Знаешь, китайцы за большие деньги покупают сверчков для уюта. Кругом

непогода, ветер, снег, а в углу сверчок, и все уже не так печально.

- Ну, тогда я вам расскажу, как попал в психиатрическую больницу, а

то вы еще подумаете, что я кого-нибудь зарезал и съел.

- Постой, постой, кажется, там, на дороге кто-то голосует.

Дождь кончился или почти кончился, так что можно было видеть, что

происходит на дороге. После поворота на Кирсановку дорога стала узкой и

извилистой, справа и слева, почти вплотную к ней подступали деревья, а

впереди маячила фигурка в светлом плаще с поднятой рукой.

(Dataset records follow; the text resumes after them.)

-- pv_equiv track=rewrite | github.com/duswo3o/algorithm_codekata | programmers/0807.py | solution
-- ===== SOURCE A (Python) =====
-- def solution(N,A,B):
--     cnt = 0 # 마주치는 대진 순서
--     A, B = A-1, B-1
--     while A != B: # A와 B가 다르면
--         cnt += 1 # 대진 순서 추가
--         A = A//2 # A 업데이트
--         B = B//2 # B 업데이트
--     return cnt
-- ===== SOURCE B (Python) =====
-- def solution(N, A, B):
--     # closed form: the zero-based slots A-1 and B-1 meet after as many halvings
--     # as the highest differing bit position, i.e. the bit length of their XOR
--     return ((A - 1) ^ (B - 1)).bit_length()
-- ===== Notes on version B (the rewrite author's own statement) =====
-- stated objective: simpler
-- what changed: Replaces the repeated-halving while-loop and counter with the one-line closed form ((A-1)^(B-1)).bit_length(): the highest bit where the zero-based slots differ is exactly the number of halvings until they coincide.
import Mathlib
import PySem

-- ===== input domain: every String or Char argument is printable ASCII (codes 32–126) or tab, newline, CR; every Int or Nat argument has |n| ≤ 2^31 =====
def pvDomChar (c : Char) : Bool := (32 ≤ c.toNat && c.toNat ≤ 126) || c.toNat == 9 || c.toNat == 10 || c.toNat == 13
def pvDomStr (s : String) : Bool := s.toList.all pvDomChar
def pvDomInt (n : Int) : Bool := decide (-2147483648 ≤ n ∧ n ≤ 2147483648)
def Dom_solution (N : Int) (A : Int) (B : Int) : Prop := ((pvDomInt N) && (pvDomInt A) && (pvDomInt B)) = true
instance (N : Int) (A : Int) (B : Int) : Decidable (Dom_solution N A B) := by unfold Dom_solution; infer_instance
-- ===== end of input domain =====

-- B replaces A's halving loop with the closed form ((A-1) ^ (B-1)).bit_length() (objective: simpler, no loop).

-- ===== PORT A =====
-- A's while-loop, ported with fuel: inside Pre_ the loop runs at most bitLength((A-1)^(B-1)) ≤ 33
-- iterations on the domain, so fuel 100 is never exhausted there.
def solLoopA : Nat → Int → Int → Int → Int
  | 0, _, _, cnt => cnt
  | f + 1, a, b, cnt =>
    if a = b then cnt
    else solLoopA f (PySem.Int.floordiv a 2) (PySem.Int.floordiv b 2) (cnt + 1)

def solution (N : Int) (A : Int) (B : Int) : Int := solLoopA 100 (A - 1) (B - 1) 0

-- ===== PORT B =====
def solution_alt (N : Int) (A : Int) (B : Int) : Int :=
  Int.ofNat (PySem.Int.bitLength (PySem.Int.bxor (A - 1) (B - 1)))

-- ===== PRECONDITION & SPEC =====
-- Pre_ excludes exactly the mixed-sign inputs (one of A,B ≥ 1, the other ≤ 0) on which A's while-loop
-- never terminates (a nonnegative and a negative value stay on their side of 0 under floor halving);
-- A returns on every input Pre_ admits.
def Pre_solution (N : Int) (A : Int) (B : Int) : Prop := (1 ≤ A ∧ 1 ≤ B) ∨ (A ≤ 0 ∧ B ≤ 0)
instance (N : Int) (A : Int) (B : Int) : Decidable (Pre_solution N A B) := by unfold Pre_solution; infer_instance
def pvWitness_solution : Int × Int × Int := (8, 4, 7)

def Spec_solution (N : Int) (A : Int) (B : Int) (out : Int) : Prop := out = solution_alt N A B
instance (N : Int) (A : Int) (B : Int) (out : Int) : Decidable (Spec_solution N A B out) := by unfold Spec_solution; infer_instance

-- ===== CLAIM (what is proved, stated in full; the proofs are below) =====
def Claim_equal_solution : Prop := ∀ (N : Int) (A : Int) (B : Int), Dom_solution N A B → Pre_solution N A B → Spec_solution N A B (solution N A B)

-- ===== LEMMAS AND PROOFS =====

-- Python floor halving of a negative number, in negSucc form: (-(a+1)) // 2 = -(a/2 + 1).
theorem floordiv_negSucc_two (a : Nat) :
    PySem.Int.floordiv (Int.negSucc a) 2 = Int.negSucc (a / 2) := by
  rw [PySem.Int.floordiv_eq_iff_of_pos (by omega)]
  simp only [Int.negSucc_eq]
  omega

-- Python xor of two negatives: (-(a+1)) ^ (-(b+1)) = a ^ b (two's complement).
theorem bxor_negSucc_negSucc (a b : Nat) :
    PySem.Int.bxor (Int.negSucc a) (Int.negSucc b) = Int.ofNat (a ^^^ b) := by
  simp [PySem.Int.bxor, Int.negSucc_eq]
  omega

-- one halving step shortens the xor's bit length by one
theorem bitLength_step {a b : Nat} (h : a ≠ b) :
    PySem.Int.bitLength ((a ^^^ b : Nat) : Int) =
      PySem.Int.bitLength ((a / 2 ^^^ b / 2 : Nat) : Int) + 1 := by
  have hx : 0 < a ^^^ b := by
    rcases Nat.eq_zero_or_pos (a ^^^ b) with h0 | h0
    · exact absurd (by simpa using Nat.xor_eq_zero_iff.mp h0) h
    · exact h0
  rw [PySem.Int.bitLength_natCast hx, Nat.xor_div_two]

-- the loop on two nonnegative zero-based slots counts bitLength of the xor
theorem loop_nat (f : Nat) : ∀ (a b : Nat) (cnt : Int),
    PySem.Int.bitLength ((a ^^^ b : Nat) : Int) ≤ f →
    solLoopA f ((a : Int)) ((b : Int)) cnt =
      cnt + ((PySem.Int.bitLength ((a ^^^ b : Nat) : Int) : Nat) : Int) := by
  induction f with
  | zero =>
    intro a b cnt hf
    have h0 : PySem.Int.bitLength ((a ^^^ b : Nat) : Int) = 0 := Nat.le_zero.mp hf
    simp [solLoopA, h0]
  | succ f ih =>
    intro a b cnt hf
    by_cases hab : a = b
    · subst hab
      simp [solLoopA, Nat.xor_self, PySem.Int.bitLength_zero]
    · have hstep := bitLength_step hab
      have hd : ((a : Int)) ≠ (b : Int) := by
        exact_mod_cast hab
      have hfa : PySem.Int.floordiv ((a : Int)) 2 = ((a / 2 : Nat) : Int) := by
        exact_mod_cast PySem.Int.floordiv_natCast a 2
      have hfb : PySem.Int.floordiv ((b : Int)) 2 = ((b / 2 : Nat) : Int) := by
        exact_mod_cast PySem.Int.floordiv_natCast b 2
      have hf' : PySem.Int.bitLength ((a / 2 ^^^ b / 2 : Nat) : Int) ≤ f := by omega
      calc solLoopA (f + 1) ((a : Int)) ((b : Int)) cnt
          = solLoopA f ((a / 2 : Nat) : Int) ((b / 2 : Nat) : Int) (cnt + 1) := by
            simp only [solLoopA]
            rw [if_neg hd, hfa, hfb]
        _ = (cnt + 1) + ((PySem.Int.bitLength ((a / 2 ^^^ b / 2 : Nat) : Int) : Nat) : Int) :=
            ih (a / 2) (b / 2) (cnt + 1) hf'
        _ = cnt + ((PySem.Int.bitLength ((a ^^^ b : Nat) : Int) : Nat) : Int) := by
            rw [hstep]; push_cast; omega

-- the loop on two negative slots -(a+1), -(b+1) counts bitLength of a ^ b
theorem loop_negSucc (f : Nat) : ∀ (a b : Nat) (cnt : Int),
    PySem.Int.bitLength ((a ^^^ b : Nat) : Int) ≤ f →
    solLoopA f (Int.negSucc a) (Int.negSucc b) cnt =
      cnt + ((PySem.Int.bitLength ((a ^^^ b : Nat) : Int) : Nat) : Int) := by
  induction f with
  | zero =>
    intro a b cnt hf
    have h0 : PySem.Int.bitLength ((a ^^^ b : Nat) : Int) = 0 := Nat.le_zero.mp hf
    simp [solLoopA, h0]
  | succ f ih =>
    intro a b cnt hf
    by_cases hab : a = b
    · subst hab
      simp [solLoopA, Nat.xor_self, PySem.Int.bitLength_zero]
    · have hstep := bitLength_step hab
      have hd : (Int.negSucc a : Int) ≠ Int.negSucc b := by
        simpa using fun h => hab (Int.negSucc.inj h)
      have hf' : PySem.Int.bitLength ((a / 2 ^^^ b / 2 : Nat) : Int) ≤ f := by omega
      calc solLoopA (f + 1) (Int.negSucc a) (Int.negSucc b) cnt
          = solLoopA f (Int.negSucc (a / 2)) (Int.negSucc (b / 2)) (cnt + 1) := by
            simp only [solLoopA]
            rw [if_neg hd, floordiv_negSucc_two, floordiv_negSucc_two]
        _ = (cnt + 1) + ((PySem.Int.bitLength ((a / 2 ^^^ b / 2 : Nat) : Int) : Nat) : Int) :=
            ih (a / 2) (b / 2) (cnt + 1) hf'
        _ = cnt + ((PySem.Int.bitLength ((a ^^^ b : Nat) : Int) : Nat) : Int) := by
            rw [hstep]; push_cast; omega

-- on the domain, the xor of two 32-bit slots has bit length ≤ 100 (the fuel)
theorem bitLength_le_fuel {a b : Nat} (ha : a < 2 ^ 32) (hb : b < 2 ^ 32) :
    PySem.Int.bitLength ((a ^^^ b : Nat) : Int) ≤ 100 := by
  by_contra hlt
  have hne : ((a ^^^ b : Nat) : Int) ≠ 0 := by
    intro h
    have : PySem.Int.bitLength ((a ^^^ b : Nat) : Int) = 0 := by rw [h]; exact PySem.Int.bitLength_zero
    omega
  have h1 := PySem.Int.two_pow_bitLength_le _ hne
  have h2 : a ^^^ b < 2 ^ 32 := Nat.xor_lt_two_pow ha hb
  have h3 : ((a ^^^ b : Nat) : Int).natAbs = a ^^^ b := by simp
  have h4 : (2 : Nat) ^ 32 ≤ 2 ^ (PySem.Int.bitLength ((a ^^^ b : Nat) : Int) - 1) :=
    Nat.pow_le_pow_right (by omega) (by omega)
  omega

-- ===== VERDICT (by name: the statement is the Claim_ definition above) =====
theorem solution_spec : Claim_equal_solution := by
  intro N A B hdom hpre
  unfold Spec_solution solution solution_alt
  have hA : -2147483648 ≤ A ∧ A ≤ 2147483648 := by
    have := hdom; unfold Dom_solution pvDomInt at this; simp at this; omega
  have hB : -2147483648 ≤ B ∧ B ≤ 2147483648 := by
    have := hdom; unfold Dom_solution pvDomInt at this; simp at this; omega
  rcases hpre with ⟨h1, h2⟩ | ⟨h1, h2⟩
  · -- both slots nonnegative
    obtain ⟨a, ha⟩ : ∃ a : Nat, A - 1 = (a : Int) := ⟨(A - 1).toNat, by omega⟩
    obtain ⟨b, hb⟩ : ∃ b : Nat, B - 1 = (b : Int) := ⟨(B - 1).toNat, by omega⟩
    have ha' : a < 2 ^ 32 := by omega
    have hb' : b < 2 ^ 32 := by omega
    rw [ha, hb, PySem.Int.bxor_natCast,
      loop_nat 100 a b 0 (bitLength_le_fuel ha' hb')]
    simp
  · -- both slots negative
    obtain ⟨a, ha⟩ : ∃ a : Nat, A - 1 = Int.negSucc a := ⟨(-(A - 1) - 1).toNat, by
      simp only [Int.negSucc_eq]; omega⟩
    obtain ⟨b, hb⟩ : ∃ b : Nat, B - 1 = Int.negSucc b := ⟨(-(B - 1) - 1).toNat, by
      simp only [Int.negSucc_eq]; omega⟩
    have ha' : a < 2 ^ 32 := by
      have := ha; simp only [Int.negSucc_eq] at this; omega
    have hb' : b < 2 ^ 32 := by
      have := hb; simp only [Int.negSucc_eq] at this; omega
    rw [ha, hb, bxor_negSucc_negSucc,
      loop_negSucc 100 a b 0 (bitLength_le_fuel ha' hb')]
    simp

- Это женщина, - заключил Турист. - Ночью в такую погоду одна на

дороге...Может, что-то случилось?

Женщина попалась неразговорчивая, сказала только, что ей надо на

станцию, уселась на заднее сиденье, и молчок. Турист пытался ее

разговорить, стал рассказывать, как его однажды чуть не вытолкнули из

электрички за то, что он не хотел выпить пива, которым его угощали

подгулявшие подростки, задавал какие-то вопросы. Но она отвечала

односложно и с большой неохотой, попутчик ее явно не интересовал, да и

вообще ничего не интересовало кроме, наверно, цели движения. Судя по ее

напряженному выражению лица, можно было подумать, что она мысленно

все время подгоняет машину, и досадует на то, что едет слишком медленно.